- What is needed: Whenever the string "returns" turns up in a line of the data below, copy that line.

- Records drawn from a dataset:
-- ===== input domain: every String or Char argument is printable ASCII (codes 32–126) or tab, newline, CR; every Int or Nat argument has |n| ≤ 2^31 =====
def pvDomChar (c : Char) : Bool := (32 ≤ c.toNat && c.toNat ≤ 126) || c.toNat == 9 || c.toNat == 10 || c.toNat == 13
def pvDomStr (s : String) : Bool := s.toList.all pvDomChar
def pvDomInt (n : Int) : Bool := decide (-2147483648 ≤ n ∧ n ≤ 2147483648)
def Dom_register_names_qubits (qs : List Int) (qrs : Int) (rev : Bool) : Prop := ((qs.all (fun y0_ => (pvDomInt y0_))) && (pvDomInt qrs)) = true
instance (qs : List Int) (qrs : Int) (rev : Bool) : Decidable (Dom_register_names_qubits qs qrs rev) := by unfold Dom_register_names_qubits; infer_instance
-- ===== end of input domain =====

-- B replaces A's bad_names string bookkeeping and quadratic not-in-list scan by a forbidden-position
-- bitmask and one pass over range(2**qrs); on qrs == 1 with 0 ∉ qs it fixes A's shortcut (see D_).


-- ===== PORT A =====
-- bin(j)[2:] for j ≥ 1, hand-ported (binary digits, most significant first); exact for j ≥ 1
def pvBinCore : Nat → List Char
  | 0 => []
  | (n+1) => pvBinCore ((n+1)/2) ++ [if (n+1) % 2 = 1 then '1' else '0']

-- bin(j)[2:] for j ≥ 0; exact on naturals
def pvBin (j : Nat) : List Char := if j = 0 then ['0'] else pvBinCore j

-- cs.zfill(n) on sign-free digit strings (the only use here); exact there
def pvZfill (n : Nat) (cs : List Char) : List Char := List.replicate (n - cs.length) '0' ++ cs

def bit_strings (n : Int) (rev : Bool) : List String :=
  if rev = true then
    (List.range (2 ^ n.toNat)).map (fun j => String.mk ((pvZfill n.toNat (pvBin j)).reverse))
  else
    (List.range (2 ^ n.toNat)).map (fun j => String.mk (pvZfill n.toNat (pvBin j)))

def register_names_qubits (qs : List Int) (qrs : Int) (rev : Bool) : List String :=
  if qrs = 0 then [""]
  else if qrs = 1 then ["0", "1"]
  else
    let all_names := bit_strings qrs rev
    let not_used := (PySem.List.pyRange 0 qrs 1).foldl
      (fun acc j => if j ∈ qs then acc else acc ++ [j]) []
    let bad_names := all_names.foldl (fun acc name =>
      not_used.foldl (fun acc2 k =>
        let rev_name := String.mk name.toList.reverse
        if PySem.Str.pyGet? rev_name k = some '1' then acc2 ++ [name] else acc2) acc) []
    all_names.foldl (fun acc name => if name ∈ bad_names then acc else acc ++ [name]) []

-- ===== PORT B =====
def register_names_qubits_alt (qs : List Int) (qrs : Int) (rev : Bool) : List String :=
  let mask : Nat := (PySem.List.pyRange 0 qrs 1).foldl
    (fun m k => if k ∈ qs then m else m ||| (1 <<< (if rev then qrs - 1 - k else k).toNat)) 0
  (List.range (2 ^ qrs.toNat)).foldl
    (fun out j =>
      if j &&& mask = 0 then
        out ++ [String.mk ((List.range qrs.toNat).map (fun p =>
          if (j >>> (if rev then p else qrs.toNat - 1 - p)) &&& 1 = 1 then '1' else '0'))]
      else out) []

-- ===== PRECONDITION & SPEC =====
-- Pre_ excludes qrs < 0, where Python A raises TypeError (2**qrs is a float, so list(range(...))
-- rejects it), and qrs ≥ 63, where list(range(2**qrs)) raises OverflowError (2**qrs exceeds C
-- ssize_t); A returns on no excluded input.
def Pre_register_names_qubits (qs : List Int) (qrs : Int) (rev : Bool) : Prop := 0 ≤ qrs ∧ qrs < 63
instance (qs : List Int) (qrs : Int) (rev : Bool) : Decidable (Pre_register_names_qubits qs qrs rev) := by unfold Pre_register_names_qubits; infer_instance
def pvWitness_register_names_qubits : List Int × Int × Bool := ([0, 2], 3, false)

-- When qrs == 1 and 0 is not in qs, A's early-return shortcut returns ['0','1'] ignoring qs, while
-- B returns ['0'], the value consistent with A's own filtering at every other register size.
def D_register_names_qubits (qs : List Int) (qrs : Int) (rev : Bool) : Prop := qrs = 1 ∧ (0 : Int) ∉ qs
instance (qs : List Int) (qrs : Int) (rev : Bool) : Decidable (D_register_names_qubits qs qrs rev) := by unfold D_register_names_qubits; infer_instance

def Spec_register_names_qubits (qs : List Int) (qrs : Int) (rev : Bool) (out : List String) : Prop := ¬ D_register_names_qubits qs qrs rev → out = register_names_qubits_alt qs qrs rev
instance (qs : List Int) (qrs : Int) (rev : Bool) (out : List String) : Decidable (Spec_register_names_qubits qs qrs rev out) := by unfold Spec_register_names_qubits; infer_instance

def pvDiffWitness_register_names_qubits : List Int × Int × Bool := ([], 1, false)
def pvDiffWitnessOut_register_names_qubits : (List String) × (List String) := (["0", "1"], ["0"])

-- ===== CLAIM (what is proved, stated in full; the proofs are below) =====
def Claim_unchanged_register_names_qubits : Prop := ∀ (qs : List Int) (qrs : Int) (rev : Bool), Dom_register_names_qubits qs qrs rev → Pre_register_names_qubits qs qrs rev → Spec_register_names_qubits qs qrs rev (register_names_qubits qs qrs rev)
def Claim_changed_register_names_qubits : Prop := Dom_register_names_qubits (pvDiffWitness_register_names_qubits.1) (pvDiffWitness_register_names_qubits.2.1) (pvDiffWitness_register_names_qubits.2.2) ∧ Pre_register_names_qubits (pvDiffWitness_register_names_qubits.1) (pvDiffWitness_register_names_qubits.2.1) (pvDiffWitness_register_names_qubits.2.2) ∧ D_register_names_qubits (pvDiffWitness_register_names_qubits.1) (pvDiffWitness_register_names_qubits.2.1) (pvDiffWitness_register_names_qubits.2.2) ∧ register_names_qubits (pvDiffWitness_register_names_qubits.1) (pvDiffWitness_register_names_qubits.2.1) (pvDiffWitness_register_names_qubits.2.2) = pvDiffWitnessOut_register_names_qubits.1 ∧ register_names_qubits_alt (pvDiffWitness_register_names_qubits.1) (pvDiffWitness_register_names_qubits.2.1) (pvDiffWitness_register_names_qubits.2.2) = pvDiffWitnessOut_register_names_qubits.2 ∧ pvDiffWitnessOut_register_names_qubits.1 ≠ pvDiffWitnessOut_register_names_qubits.2
def Claim_exact_register_names_qubits : Prop := ∀ (qs : List Int) (qrs : Int) (rev : Bool), Dom_register_names_qubits qs qrs rev → Pre_register_names_qubits qs qrs rev → D_register_names_qubits qs qrs rev → register_names_qubits qs qrs rev ≠ register_names_qubits_alt qs qrs rev

-- ===== LEMMAS AND PROOFS =====
def pvBitC (j d : Nat) : Char := if (j >>> d) &&& 1 = 1 then '1' else '0'

theorem pvBitC_zero (d : Nat) : pvBitC 0 d = '0' := by simp [pvBitC]

theorem pvBitC_succ (j d : Nat) : pvBitC j (d+1) = pvBitC (j/2) d := by
  simp [pvBitC, Nat.shiftRight_succ_inside]

theorem pvBitC_testBit (j d : Nat) : pvBitC j d = if j.testBit d then '1' else '0' := by
  simp [pvBitC, Nat.testBit_eq_decide_div_mod_eq, Nat.shiftRight_eq_div_pow, Nat.and_one_is_mod]
-- ===== VERDICT =====
theorem get_common_anc_set_spec : Claim_equal_get_common_anc_set := by
  unfold Claim_equal_get_common_anc_set
  intro up_dct id_set _ _
  unfold Spec_get_common_anc_set
  exact pvMain up_dct id_set

theorem get_common_anc_set_raises : Claim_raises_get_common_anc_set := by
  unfold Claim_raises_get_common_anc_set
  refine ⟨?_, by decide⟩
  rintro up_dct id_set _ ⟨n, hn, x, hx, hc⟩ hPre
  exact hPre n hn x hx hc

-- self-check: the crash witness indeed lies outside Pre_ (instance of the raises claim)
theorem pvRaiseWitness_outside_pre_ok :
    ¬ Pre_get_common_anc_set pvRaiseWitness_get_common_anc_set.1 pvRaiseWitness_get_common_anc_set.2 := by
  have h := get_common_anc_set_raises
  unfold Claim_raises_get_common_anc_set at h
  exact h.1 pvRaiseWitness_get_common_anc_set.1 pvRaiseWitness_get_common_anc_set.2 h.2.1 h.2.2.1
-- ===== VERDICT (by name: the statement is the Claim_ definition above) =====
theorem find_pod_column_py_spec : Claim_equal_find_pod_column_py := by
  intro rows hdr _ hpre
  obtain ⟨hne, hany⟩ := hpre
  unfold Spec_find_pod_column_py find_pod_column_py find_pod_column_py_alt
  set d := PySem.List.slice rows (some (hdr + 1)) none with hd
  set t := d.take 20 with ht
  simp only [if_neg hne]
  rw [← ht]
  -- a witness pod cell in the first 20 data rows
  obtain ⟨row0, hrow0, hcell⟩ := List.any_eq_true.mp hany
  obtain ⟨c0, hc0mem, hc0⟩ := List.any_eq_true.mp hcell
  obtain ⟨j0, hj0, hc0eq⟩ := List.mem_iff_getElem.mp hc0mem
  have hhit0 : colHit t j0 = true := by
    refine List.any_eq_true.mpr ⟨row0, hrow0, ?_⟩
    simp only [Bool.and_eq_true, decide_eq_true_eq]
    refine ⟨hj0, ?_⟩
    rw [List.getD_eq_getElem _ _ hj0, hc0eq]
    exact hc0
  -- max_col bounds every row of t
  set maxI := (PySem.List.max? (d.map (fun row => (row.length : Int))) (fun x => x)).getD 0 with hmaxI
  have hbound : ∀ r ∈ t, r.length ≤ maxI.toNat := by
    intro r hr
    have hrd : r ∈ d := List.mem_of_mem_take hr
    cases hM : PySem.List.max? (d.map (fun row => (row.length : Int))) (fun x => x) with
    | none =>
      rw [PySem.List.max?_eq_none_iff] at hM
      simp only [List.map_eq_nil_iff] at hM
      exact absurd hM hne
    | some M =>
      have := PySem.List.max?_isMax hM ((r.length : Int)) (List.mem_map_of_mem hrd)
      rw [hmaxI, hM]
      simp only [Option.getD_some]
      omega
  -- rewrite A's scan into a Nat-range search for colHit
  have hAfind : (PySem.List.pyRange 0 maxI 1).find? (fun col =>
        t.any (fun row =>
          decide (col < (row.length : Int)) && (normalizePod (PySem.List.pyGetD row col "")).isSome)) =
      ((List.range maxI.toNat).find? (colHit t)).map (fun k => (k : Int)) := by
    have hf : (fun k : Nat => (0:Int) + (k:Int)) = (fun k : Nat => (k:Int)) := by
      funext k; ring
    rw [PySem.List.pyRange_one, hf, List.find?_map, sub_zero]
    have hpred : ((fun col => t.any (fun row =>
          decide (col < (row.length : Int)) && (normalizePod (PySem.List.pyGetD row col "")).isSome)) ∘
        (fun k : Nat => (k : Int))) = colHit t := by
      funext k
      simp only [Function.comp, PySem.List.pyGetD_natCast, colHit, isPodS, Nat.cast_lt]
    rw [hpred]
    cases List.find? (colHit t) (List.range maxI.toNat) <;> rfl
  -- the range search succeeds
  have hex : ∃ x ∈ List.range maxI.toNat, colHit t x = true :=
    ⟨j0, List.mem_range.mpr (lt_of_lt_of_le hj0 (hbound row0 hrow0)), hhit0⟩
  obtain ⟨b, hb⟩ := Option.isSome_iff_exists.mp (List.find?_isSome.mpr hex)
  obtain ⟨hPb, hPmin⟩ := find?_range_spec _ _ _ hb
  -- B's fold succeeds and returns the minimum of the per-row first indices
  have hLne : t.filterMap (fun row => List.findIdx? isPodS row) ≠ [] := by
    obtain ⟨i, hi, -⟩ := mem_filterMap_le_of_colHit t j0 hhit0
    exact List.ne_nil_of_mem hi
  cases hfold : t.foldl
      (fun best row =>
        match firstPodCol row 0 with
        | none => best
        | some c =>
          match best with
          | none => some c
          | some b => if c < b then some c else best) none with
  | none => exact absurd (foldB_none t none hfold).2 hLne
  | some m =>
    obtain ⟨h1, h2, -⟩ := foldB_spec t none m hfold
    have hmL : m ∈ t.filterMap (fun row => List.findIdx? isPodS row) := by
      rcases h1 with h1 | h1
      · exact h1
      · cases h1
    -- b = m
    have hPm : colHit t m = true := colHit_of_mem_filterMap t m hmL
    have hbm : b ≤ m := by
      by_contra hlt
      rw [hPmin m (by omega)] at hPm
      cases hPm
    have hmb : m ≤ b := by
      obtain ⟨i, hiL, hib⟩ := mem_filterMap_le_of_colHit t b hPb
      exact le_trans (h2 i hiL) hib
    have hbmeq : b = m := le_antisymm hbm hmb
    rw [hAfind, hb]
    simp [hbmeq]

- Solution to this task:
-- ssize_t); A returns on no excluded input.
-- When qrs == 1 and 0 is not in qs, A's early-return shortcut returns ['0','1'] ignoring qs, while
-- B returns ['0'], the value consistent with A's own filtering at every other register size.
  -- B's fold succeeds and returns the minimum of the per-row first indices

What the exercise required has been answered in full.